Beginning at the line containing "p.1))).length := by", print every line until the records end, keeping each exactly as it is.

● Task inputs:
******

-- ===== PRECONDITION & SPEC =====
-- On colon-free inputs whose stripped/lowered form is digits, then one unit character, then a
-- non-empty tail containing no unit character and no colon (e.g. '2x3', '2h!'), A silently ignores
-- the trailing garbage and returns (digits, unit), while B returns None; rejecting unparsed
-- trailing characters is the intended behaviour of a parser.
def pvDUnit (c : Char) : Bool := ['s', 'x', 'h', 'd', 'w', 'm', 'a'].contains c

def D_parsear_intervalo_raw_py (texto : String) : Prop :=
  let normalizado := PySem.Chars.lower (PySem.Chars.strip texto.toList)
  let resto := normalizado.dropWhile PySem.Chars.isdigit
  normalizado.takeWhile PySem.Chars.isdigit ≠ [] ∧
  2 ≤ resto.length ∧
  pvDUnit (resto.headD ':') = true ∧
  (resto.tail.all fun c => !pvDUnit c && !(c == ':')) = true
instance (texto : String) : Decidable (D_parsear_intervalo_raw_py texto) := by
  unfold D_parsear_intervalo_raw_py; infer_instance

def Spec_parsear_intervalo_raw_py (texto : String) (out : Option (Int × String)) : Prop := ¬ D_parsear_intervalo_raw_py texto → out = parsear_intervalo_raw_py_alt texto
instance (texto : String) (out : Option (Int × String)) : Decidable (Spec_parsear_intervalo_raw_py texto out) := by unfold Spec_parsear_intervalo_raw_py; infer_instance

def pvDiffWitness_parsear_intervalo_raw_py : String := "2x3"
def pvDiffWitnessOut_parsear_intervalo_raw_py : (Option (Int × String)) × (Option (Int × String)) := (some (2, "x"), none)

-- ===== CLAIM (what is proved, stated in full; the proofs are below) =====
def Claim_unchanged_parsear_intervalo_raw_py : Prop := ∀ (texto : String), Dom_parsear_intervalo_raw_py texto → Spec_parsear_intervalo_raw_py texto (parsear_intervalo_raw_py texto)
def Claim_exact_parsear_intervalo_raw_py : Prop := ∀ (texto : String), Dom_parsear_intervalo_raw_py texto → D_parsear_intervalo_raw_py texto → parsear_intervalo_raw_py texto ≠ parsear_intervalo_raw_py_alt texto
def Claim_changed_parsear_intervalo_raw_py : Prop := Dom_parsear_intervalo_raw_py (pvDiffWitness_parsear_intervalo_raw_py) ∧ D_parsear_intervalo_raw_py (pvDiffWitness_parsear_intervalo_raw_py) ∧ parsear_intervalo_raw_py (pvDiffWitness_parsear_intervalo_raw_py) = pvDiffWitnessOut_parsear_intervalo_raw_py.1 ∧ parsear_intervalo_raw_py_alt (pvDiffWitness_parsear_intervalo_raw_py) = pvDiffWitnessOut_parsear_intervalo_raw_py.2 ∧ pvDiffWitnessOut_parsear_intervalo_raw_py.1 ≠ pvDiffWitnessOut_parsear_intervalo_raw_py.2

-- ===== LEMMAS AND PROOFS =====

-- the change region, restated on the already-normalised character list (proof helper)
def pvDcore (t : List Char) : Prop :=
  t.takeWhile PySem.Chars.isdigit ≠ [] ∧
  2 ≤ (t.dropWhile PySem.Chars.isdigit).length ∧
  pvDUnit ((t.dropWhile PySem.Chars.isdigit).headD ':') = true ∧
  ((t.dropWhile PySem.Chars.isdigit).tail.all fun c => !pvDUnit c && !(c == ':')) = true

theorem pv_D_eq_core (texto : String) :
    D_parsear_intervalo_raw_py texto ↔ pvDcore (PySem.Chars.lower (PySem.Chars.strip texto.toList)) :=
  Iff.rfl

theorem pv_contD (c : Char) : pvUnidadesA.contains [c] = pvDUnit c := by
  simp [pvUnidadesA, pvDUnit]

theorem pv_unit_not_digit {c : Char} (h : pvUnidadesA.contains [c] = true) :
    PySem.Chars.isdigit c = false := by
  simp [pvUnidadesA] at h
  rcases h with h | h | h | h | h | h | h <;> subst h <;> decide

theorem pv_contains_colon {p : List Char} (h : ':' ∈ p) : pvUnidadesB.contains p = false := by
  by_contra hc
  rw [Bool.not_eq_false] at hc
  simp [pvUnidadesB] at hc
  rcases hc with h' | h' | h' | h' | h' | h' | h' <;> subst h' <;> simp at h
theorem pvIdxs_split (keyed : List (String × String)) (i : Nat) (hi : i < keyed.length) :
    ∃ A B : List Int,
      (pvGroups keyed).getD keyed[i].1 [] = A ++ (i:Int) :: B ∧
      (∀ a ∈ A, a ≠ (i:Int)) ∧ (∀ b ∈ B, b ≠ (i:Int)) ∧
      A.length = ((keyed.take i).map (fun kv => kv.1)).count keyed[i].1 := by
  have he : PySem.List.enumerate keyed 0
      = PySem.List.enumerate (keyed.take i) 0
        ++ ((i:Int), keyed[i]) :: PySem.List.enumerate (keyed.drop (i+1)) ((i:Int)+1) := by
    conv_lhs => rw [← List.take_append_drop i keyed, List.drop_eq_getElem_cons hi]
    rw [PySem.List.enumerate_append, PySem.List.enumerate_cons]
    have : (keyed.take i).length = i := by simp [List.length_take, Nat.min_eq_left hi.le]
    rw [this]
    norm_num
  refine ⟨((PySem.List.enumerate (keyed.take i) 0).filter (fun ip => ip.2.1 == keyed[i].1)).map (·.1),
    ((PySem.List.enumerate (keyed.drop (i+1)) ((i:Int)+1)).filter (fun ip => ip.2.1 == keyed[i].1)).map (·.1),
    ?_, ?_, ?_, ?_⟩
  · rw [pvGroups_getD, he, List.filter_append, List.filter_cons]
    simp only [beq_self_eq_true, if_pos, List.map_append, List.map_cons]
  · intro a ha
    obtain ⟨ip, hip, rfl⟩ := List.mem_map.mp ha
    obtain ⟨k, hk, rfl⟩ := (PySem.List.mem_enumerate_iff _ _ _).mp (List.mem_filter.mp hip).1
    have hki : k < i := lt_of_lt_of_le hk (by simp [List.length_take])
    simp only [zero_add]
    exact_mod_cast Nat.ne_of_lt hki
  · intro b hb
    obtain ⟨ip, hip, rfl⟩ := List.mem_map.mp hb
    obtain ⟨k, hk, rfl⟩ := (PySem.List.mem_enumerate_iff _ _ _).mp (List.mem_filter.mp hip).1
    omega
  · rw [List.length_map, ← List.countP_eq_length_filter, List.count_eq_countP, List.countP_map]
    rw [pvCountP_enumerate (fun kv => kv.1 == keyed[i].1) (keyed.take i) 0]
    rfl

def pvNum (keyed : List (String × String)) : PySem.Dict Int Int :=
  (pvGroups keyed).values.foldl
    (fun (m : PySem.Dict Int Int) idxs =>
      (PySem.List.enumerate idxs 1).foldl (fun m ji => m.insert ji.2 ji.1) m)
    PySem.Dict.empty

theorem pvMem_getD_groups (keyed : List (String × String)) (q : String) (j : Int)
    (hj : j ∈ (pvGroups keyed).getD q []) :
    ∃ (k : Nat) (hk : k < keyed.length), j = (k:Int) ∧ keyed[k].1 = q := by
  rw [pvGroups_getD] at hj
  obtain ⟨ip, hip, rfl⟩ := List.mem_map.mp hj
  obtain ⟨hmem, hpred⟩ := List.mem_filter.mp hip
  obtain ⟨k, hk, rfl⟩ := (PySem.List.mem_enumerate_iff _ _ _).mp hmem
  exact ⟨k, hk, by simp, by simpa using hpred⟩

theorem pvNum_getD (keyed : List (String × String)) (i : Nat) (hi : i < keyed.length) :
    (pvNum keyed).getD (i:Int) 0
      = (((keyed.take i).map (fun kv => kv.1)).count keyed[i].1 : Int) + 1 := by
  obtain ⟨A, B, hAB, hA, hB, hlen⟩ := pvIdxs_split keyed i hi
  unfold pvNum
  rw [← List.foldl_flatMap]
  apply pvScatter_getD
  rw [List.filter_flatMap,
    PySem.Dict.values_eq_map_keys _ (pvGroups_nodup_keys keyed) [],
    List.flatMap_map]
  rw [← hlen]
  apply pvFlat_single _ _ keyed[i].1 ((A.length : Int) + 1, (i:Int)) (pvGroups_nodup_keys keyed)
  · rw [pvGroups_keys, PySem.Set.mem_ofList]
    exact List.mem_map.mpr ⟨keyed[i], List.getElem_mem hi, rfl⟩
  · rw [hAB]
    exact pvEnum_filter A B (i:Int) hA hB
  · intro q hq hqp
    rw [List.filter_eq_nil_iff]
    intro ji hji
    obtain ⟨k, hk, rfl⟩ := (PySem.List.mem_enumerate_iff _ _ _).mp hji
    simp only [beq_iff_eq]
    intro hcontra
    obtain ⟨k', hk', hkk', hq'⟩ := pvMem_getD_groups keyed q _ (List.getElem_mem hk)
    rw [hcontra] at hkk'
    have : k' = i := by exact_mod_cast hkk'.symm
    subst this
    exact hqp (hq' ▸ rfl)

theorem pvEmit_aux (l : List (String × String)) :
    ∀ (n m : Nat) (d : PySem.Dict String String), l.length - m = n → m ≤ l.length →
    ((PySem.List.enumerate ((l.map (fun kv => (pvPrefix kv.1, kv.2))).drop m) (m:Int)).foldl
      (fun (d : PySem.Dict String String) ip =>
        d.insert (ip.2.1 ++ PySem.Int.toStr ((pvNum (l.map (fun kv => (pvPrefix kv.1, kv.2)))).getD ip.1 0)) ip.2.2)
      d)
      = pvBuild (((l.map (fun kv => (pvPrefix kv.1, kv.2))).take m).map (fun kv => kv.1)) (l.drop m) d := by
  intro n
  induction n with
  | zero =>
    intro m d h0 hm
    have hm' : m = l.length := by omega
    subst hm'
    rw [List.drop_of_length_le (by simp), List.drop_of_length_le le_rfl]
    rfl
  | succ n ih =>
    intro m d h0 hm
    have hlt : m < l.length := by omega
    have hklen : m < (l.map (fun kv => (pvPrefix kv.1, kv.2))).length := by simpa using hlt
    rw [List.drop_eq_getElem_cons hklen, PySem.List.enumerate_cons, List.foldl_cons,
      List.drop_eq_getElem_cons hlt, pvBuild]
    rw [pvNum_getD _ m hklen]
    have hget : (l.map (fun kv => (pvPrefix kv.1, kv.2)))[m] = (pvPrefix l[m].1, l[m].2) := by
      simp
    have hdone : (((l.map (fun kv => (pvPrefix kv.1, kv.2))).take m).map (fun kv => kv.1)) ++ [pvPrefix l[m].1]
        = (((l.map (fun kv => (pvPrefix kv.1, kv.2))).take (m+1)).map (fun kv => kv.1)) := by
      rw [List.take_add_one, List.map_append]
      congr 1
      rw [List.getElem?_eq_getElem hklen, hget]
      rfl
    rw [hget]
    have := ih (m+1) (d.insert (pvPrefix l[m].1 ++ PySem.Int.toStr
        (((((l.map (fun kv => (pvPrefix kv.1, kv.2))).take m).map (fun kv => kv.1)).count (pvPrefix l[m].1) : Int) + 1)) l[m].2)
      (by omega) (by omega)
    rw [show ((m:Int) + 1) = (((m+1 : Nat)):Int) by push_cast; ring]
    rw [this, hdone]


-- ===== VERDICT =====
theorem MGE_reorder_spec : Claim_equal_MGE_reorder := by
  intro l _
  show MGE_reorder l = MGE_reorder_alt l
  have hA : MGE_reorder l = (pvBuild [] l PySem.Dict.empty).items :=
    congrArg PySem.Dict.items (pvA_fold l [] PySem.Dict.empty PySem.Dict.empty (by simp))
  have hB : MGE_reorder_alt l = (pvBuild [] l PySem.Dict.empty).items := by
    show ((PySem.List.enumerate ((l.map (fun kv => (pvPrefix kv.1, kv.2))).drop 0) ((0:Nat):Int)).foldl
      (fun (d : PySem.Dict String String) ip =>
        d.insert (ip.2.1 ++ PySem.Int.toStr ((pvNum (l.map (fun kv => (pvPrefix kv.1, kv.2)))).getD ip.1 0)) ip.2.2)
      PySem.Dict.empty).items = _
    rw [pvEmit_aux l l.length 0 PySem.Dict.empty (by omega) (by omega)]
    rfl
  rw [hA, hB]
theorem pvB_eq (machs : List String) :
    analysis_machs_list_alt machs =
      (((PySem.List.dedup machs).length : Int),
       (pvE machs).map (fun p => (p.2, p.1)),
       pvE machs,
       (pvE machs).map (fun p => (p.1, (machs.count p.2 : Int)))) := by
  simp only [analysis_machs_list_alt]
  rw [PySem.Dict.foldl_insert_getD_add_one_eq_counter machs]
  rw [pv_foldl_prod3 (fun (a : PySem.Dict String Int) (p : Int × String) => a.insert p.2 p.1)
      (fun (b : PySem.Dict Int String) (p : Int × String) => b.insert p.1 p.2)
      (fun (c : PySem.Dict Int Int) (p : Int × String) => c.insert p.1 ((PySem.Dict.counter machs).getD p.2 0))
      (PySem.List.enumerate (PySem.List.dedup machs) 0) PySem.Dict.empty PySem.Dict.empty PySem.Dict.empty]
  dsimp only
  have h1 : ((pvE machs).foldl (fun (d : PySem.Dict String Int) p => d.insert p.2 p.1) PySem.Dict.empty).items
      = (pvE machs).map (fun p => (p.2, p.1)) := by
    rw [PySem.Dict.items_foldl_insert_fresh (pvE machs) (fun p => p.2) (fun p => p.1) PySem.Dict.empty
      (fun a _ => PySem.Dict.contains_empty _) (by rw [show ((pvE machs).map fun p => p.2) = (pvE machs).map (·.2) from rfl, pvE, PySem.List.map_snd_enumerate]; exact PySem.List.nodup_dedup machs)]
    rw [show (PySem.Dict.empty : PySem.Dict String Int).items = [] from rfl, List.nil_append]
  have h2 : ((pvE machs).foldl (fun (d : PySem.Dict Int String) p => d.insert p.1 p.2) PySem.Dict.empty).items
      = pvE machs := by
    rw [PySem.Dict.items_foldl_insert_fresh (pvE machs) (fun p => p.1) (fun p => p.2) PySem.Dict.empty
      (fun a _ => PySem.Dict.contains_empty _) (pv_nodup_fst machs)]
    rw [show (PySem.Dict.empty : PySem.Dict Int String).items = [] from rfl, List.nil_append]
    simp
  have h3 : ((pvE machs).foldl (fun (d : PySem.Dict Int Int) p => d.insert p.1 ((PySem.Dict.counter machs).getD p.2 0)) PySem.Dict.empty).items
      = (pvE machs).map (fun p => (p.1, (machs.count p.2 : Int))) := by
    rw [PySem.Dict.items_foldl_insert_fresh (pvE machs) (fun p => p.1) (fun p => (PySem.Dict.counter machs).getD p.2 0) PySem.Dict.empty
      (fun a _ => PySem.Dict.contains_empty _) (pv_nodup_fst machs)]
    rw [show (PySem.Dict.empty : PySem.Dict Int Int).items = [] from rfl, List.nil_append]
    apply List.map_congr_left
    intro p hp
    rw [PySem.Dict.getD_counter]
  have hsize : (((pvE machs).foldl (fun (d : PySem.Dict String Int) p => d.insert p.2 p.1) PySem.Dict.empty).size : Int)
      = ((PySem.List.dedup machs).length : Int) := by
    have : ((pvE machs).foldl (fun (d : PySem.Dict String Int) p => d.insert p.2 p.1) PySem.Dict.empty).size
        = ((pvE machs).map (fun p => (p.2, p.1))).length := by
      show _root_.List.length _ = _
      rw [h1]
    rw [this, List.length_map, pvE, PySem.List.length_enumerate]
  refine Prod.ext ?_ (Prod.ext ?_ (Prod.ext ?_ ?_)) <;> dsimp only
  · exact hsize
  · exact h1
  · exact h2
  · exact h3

******

● Response below:
        = ((pvE machs).map (fun p => (p.2, p.1))).length := by
      show _root_.List.length _ = _
      rw [h1]
    rw [this, List.length_map, pvE, PySem.List.length_enumerate]
  refine Prod.ext ?_ (Prod.ext ?_ (Prod.ext ?_ ?_)) <;> dsimp only
  · exact hsize
  · exact h1
  · exact h2
  · exact h3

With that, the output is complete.